Task details - Only the lines from the start of the data through the one containing "def Dom_extract_gold_phrases (asp_labels" belong in your answer; return them exactly.

Stored items:
= Beginning of Section =

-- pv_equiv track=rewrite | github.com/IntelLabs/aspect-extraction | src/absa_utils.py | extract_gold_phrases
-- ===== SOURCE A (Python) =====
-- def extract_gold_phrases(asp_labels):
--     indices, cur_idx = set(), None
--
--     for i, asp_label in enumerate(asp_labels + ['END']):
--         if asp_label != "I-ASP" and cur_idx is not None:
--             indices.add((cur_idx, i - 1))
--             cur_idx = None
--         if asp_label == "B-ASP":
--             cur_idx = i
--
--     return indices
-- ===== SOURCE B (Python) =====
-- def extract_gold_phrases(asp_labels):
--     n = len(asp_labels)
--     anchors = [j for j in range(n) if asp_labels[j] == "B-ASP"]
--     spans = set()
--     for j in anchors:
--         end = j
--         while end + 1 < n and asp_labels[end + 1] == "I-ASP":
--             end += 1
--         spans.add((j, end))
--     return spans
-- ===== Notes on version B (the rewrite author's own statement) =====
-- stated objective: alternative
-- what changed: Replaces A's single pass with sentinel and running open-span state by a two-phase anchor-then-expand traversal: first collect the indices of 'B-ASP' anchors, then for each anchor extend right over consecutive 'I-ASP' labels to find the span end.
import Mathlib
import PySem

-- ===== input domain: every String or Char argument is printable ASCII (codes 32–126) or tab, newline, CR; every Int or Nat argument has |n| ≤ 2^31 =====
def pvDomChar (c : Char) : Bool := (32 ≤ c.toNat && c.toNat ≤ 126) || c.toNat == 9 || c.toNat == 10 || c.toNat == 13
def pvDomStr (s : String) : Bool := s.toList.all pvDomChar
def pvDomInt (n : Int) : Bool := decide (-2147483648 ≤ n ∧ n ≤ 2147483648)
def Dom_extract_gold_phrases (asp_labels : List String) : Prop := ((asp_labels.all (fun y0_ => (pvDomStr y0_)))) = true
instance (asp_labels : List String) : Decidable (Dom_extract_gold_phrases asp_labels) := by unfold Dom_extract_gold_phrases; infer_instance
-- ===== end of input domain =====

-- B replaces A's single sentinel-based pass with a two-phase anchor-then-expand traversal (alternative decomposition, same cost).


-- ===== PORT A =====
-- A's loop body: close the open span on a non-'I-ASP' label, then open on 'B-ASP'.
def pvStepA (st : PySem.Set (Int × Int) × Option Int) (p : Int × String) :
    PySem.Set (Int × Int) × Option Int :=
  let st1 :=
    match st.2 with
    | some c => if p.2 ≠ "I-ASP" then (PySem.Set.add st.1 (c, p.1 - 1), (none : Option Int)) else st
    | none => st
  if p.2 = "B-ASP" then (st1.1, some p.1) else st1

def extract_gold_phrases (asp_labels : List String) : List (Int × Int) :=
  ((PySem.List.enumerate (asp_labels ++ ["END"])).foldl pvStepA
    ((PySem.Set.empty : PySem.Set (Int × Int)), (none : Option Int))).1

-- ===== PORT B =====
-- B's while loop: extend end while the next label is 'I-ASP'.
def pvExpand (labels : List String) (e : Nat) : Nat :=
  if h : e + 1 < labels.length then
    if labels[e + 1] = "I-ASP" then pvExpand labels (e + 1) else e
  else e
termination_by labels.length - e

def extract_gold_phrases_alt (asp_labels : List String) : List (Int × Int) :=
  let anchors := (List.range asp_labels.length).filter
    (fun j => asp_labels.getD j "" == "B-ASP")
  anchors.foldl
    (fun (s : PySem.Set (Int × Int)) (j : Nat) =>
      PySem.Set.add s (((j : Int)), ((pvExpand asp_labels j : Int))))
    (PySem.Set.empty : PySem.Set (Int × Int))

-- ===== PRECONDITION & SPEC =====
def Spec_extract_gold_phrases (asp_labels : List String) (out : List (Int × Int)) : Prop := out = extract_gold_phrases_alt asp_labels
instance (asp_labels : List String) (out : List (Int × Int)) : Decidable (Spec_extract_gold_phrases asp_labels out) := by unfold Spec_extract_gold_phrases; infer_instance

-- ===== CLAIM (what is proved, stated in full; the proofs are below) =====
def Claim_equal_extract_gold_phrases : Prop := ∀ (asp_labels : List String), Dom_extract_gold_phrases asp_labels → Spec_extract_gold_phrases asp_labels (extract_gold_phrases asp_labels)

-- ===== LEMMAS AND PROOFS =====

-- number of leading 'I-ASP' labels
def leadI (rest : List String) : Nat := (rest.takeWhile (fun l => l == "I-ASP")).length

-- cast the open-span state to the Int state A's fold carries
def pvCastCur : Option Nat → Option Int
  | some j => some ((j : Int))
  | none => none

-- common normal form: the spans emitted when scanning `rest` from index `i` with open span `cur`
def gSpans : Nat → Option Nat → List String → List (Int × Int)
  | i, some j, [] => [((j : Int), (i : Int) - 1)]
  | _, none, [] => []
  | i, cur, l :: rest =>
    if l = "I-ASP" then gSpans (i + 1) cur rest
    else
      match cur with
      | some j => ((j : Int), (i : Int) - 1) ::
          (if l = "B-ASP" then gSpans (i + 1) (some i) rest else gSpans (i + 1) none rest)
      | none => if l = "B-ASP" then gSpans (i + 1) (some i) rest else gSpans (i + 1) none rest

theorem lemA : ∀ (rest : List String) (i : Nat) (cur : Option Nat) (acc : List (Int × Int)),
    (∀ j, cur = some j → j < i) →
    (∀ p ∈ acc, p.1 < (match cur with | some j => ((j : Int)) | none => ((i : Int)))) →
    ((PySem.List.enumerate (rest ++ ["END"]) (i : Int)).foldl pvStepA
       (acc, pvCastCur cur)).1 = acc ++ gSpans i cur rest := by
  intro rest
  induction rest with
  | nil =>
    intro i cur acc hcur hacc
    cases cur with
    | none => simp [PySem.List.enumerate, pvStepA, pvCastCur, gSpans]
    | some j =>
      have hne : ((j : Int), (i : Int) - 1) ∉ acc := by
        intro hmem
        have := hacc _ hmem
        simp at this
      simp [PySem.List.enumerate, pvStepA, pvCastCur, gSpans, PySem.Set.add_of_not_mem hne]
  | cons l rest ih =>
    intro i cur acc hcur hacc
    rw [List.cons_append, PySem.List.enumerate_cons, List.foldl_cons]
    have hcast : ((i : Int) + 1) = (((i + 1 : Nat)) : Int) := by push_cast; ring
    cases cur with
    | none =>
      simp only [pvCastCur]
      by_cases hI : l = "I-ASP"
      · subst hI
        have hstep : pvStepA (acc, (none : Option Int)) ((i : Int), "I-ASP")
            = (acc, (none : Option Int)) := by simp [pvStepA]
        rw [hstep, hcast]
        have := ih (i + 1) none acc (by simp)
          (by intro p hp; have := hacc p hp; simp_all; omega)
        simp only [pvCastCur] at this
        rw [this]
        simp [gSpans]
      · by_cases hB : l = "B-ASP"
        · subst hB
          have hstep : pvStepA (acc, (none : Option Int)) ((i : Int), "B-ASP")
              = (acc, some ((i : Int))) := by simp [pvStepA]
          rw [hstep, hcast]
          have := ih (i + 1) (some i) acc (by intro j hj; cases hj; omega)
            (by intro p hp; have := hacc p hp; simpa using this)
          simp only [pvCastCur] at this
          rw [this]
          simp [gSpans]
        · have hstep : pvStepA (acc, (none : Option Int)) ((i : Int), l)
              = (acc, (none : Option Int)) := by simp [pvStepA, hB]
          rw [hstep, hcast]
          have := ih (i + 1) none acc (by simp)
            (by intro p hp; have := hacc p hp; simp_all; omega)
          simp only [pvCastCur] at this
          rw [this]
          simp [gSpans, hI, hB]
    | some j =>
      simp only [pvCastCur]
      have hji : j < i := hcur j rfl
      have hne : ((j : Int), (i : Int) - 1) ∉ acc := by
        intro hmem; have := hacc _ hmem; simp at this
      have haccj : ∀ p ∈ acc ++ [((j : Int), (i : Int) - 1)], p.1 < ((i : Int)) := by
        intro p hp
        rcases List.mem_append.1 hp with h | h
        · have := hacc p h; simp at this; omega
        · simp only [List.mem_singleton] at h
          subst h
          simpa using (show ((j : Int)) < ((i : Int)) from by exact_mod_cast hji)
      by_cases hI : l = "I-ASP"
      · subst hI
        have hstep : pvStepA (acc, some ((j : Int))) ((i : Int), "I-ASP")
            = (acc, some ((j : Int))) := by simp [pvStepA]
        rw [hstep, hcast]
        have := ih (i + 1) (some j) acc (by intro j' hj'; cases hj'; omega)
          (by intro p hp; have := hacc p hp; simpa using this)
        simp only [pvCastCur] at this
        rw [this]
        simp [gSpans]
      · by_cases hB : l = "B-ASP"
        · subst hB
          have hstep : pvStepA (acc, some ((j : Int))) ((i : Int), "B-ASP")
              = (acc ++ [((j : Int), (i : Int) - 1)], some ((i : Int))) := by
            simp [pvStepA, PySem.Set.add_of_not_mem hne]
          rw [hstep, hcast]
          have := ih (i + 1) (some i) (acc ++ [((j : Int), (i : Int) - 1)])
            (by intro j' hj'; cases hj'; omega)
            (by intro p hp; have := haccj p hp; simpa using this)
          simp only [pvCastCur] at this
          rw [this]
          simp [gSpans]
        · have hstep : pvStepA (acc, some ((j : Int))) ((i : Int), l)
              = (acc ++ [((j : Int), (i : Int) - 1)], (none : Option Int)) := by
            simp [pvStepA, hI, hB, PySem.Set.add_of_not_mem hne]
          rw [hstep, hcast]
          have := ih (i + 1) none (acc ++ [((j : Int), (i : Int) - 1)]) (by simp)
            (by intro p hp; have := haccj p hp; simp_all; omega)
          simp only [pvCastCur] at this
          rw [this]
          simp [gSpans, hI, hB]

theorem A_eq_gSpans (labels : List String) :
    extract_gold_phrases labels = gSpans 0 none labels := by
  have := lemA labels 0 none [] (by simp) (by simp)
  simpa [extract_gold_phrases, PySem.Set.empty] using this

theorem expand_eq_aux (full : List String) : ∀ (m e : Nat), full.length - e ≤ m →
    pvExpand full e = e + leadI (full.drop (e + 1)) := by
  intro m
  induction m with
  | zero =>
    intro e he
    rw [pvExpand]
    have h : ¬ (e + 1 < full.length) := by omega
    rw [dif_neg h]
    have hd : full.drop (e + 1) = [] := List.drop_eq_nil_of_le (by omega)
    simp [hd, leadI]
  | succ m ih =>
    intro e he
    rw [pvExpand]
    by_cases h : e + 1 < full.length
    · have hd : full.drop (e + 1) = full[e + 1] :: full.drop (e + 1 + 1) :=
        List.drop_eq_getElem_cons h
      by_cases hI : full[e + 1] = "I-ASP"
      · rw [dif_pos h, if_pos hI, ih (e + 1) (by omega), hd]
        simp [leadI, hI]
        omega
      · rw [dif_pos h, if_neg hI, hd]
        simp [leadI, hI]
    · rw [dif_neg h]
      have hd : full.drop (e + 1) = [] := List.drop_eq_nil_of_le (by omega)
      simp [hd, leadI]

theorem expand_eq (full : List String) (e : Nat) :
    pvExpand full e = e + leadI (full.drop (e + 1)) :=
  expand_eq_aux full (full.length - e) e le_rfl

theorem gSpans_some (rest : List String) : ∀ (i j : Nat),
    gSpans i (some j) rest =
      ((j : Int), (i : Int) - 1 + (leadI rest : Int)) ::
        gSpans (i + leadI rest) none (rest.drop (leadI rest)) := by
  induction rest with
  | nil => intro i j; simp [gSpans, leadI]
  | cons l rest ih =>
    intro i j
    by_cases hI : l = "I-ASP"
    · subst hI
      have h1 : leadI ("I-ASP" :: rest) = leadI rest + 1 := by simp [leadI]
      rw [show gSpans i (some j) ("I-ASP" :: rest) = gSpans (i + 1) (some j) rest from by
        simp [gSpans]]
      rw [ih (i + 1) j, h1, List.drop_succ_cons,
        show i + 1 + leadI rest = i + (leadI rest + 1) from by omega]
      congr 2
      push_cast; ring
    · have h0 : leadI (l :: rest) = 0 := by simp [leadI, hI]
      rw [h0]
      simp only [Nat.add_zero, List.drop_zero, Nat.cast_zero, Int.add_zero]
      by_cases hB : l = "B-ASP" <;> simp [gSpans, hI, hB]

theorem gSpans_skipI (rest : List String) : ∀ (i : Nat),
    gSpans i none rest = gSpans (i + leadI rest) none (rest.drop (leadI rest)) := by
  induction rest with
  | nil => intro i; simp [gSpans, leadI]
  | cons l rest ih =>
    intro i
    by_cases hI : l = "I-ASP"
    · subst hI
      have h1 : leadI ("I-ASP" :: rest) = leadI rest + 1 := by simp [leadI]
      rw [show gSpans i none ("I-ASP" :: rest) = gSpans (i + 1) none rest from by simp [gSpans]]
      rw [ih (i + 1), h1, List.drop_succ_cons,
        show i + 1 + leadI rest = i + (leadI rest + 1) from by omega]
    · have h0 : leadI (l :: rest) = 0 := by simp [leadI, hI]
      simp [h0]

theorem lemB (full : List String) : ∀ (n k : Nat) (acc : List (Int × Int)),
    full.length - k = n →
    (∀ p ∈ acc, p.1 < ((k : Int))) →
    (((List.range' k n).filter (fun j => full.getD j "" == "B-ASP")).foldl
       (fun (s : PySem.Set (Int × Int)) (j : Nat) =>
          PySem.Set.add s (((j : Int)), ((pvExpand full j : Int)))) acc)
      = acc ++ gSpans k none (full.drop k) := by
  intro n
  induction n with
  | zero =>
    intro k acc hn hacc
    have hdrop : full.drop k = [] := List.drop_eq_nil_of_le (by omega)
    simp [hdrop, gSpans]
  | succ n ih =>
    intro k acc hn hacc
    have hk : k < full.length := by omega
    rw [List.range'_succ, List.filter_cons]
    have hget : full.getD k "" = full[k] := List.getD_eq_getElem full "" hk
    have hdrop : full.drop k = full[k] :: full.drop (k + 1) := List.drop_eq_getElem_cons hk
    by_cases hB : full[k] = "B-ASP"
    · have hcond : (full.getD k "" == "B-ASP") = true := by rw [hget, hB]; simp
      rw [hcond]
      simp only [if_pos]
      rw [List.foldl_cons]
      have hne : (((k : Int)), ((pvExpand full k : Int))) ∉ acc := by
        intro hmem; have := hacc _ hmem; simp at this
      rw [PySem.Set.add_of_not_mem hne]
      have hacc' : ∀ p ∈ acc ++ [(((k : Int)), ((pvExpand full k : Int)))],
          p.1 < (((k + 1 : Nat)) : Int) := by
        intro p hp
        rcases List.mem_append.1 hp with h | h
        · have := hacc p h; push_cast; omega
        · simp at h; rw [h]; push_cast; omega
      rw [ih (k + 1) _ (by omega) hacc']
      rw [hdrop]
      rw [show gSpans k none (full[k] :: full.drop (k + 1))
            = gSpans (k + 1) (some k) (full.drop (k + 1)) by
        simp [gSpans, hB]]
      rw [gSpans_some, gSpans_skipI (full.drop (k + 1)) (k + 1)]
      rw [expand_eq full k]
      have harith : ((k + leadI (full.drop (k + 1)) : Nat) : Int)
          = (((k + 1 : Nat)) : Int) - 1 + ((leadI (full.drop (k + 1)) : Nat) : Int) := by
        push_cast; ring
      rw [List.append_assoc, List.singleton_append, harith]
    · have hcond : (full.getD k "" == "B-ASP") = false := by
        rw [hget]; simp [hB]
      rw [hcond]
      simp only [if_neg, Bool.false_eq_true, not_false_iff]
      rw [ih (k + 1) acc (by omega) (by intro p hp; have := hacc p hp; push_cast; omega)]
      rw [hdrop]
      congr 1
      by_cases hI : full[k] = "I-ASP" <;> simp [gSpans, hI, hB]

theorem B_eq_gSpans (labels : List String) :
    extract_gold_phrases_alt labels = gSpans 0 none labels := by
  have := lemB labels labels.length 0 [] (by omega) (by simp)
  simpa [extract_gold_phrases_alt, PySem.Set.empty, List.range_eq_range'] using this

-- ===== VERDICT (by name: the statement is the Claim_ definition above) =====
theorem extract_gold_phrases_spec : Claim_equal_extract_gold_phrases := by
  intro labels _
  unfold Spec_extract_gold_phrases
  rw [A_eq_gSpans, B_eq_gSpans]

= End of Section =

Result -
-- pv_equiv track=rewrite | github.com/IntelLabs/aspect-extraction | src/absa_utils.py | extract_gold_phrases
-- ===== SOURCE A (Python) =====
-- def extract_gold_phrases(asp_labels):
--     indices, cur_idx = set(), None
--
--     for i, asp_label in enumerate(asp_labels + ['END']):
--         if asp_label != "I-ASP" and cur_idx is not None:
--             indices.add((cur_idx, i - 1))
--             cur_idx = None
--         if asp_label == "B-ASP":
--             cur_idx = i
--
--     return indices
-- ===== SOURCE B (Python) =====
-- def extract_gold_phrases(asp_labels):
--     n = len(asp_labels)
--     anchors = [j for j in range(n) if asp_labels[j] == "B-ASP"]
--     spans = set()
--     for j in anchors:
--         end = j
--         while end + 1 < n and asp_labels[end + 1] == "I-ASP":
--             end += 1
--         spans.add((j, end))
--     return spans
-- ===== Notes on version B (the rewrite author's own statement) =====
-- stated objective: alternative
-- what changed: Replaces A's single pass with sentinel and running open-span state by a two-phase anchor-then-expand traversal: first collect the indices of 'B-ASP' anchors, then for each anchor extend right over consecutive 'I-ASP' labels to find the span end.
import Mathlib
import PySem

-- ===== input domain: every String or Char argument is printable ASCII (codes 32–126) or tab, newline, CR; every Int or Nat argument has |n| ≤ 2^31 =====
def pvDomChar (c : Char) : Bool := (32 ≤ c.toNat && c.toNat ≤ 126) || c.toNat == 9 || c.toNat == 10 || c.toNat == 13
def pvDomStr (s : String) : Bool := s.toList.all pvDomChar
def pvDomInt (n : Int) : Bool := decide (-2147483648 ≤ n ∧ n ≤ 2147483648)
def Dom_extract_gold_phrases (asp_labels : List String) : Prop := ((asp_labels.all (fun y0_ => (pvDomStr y0_)))) = true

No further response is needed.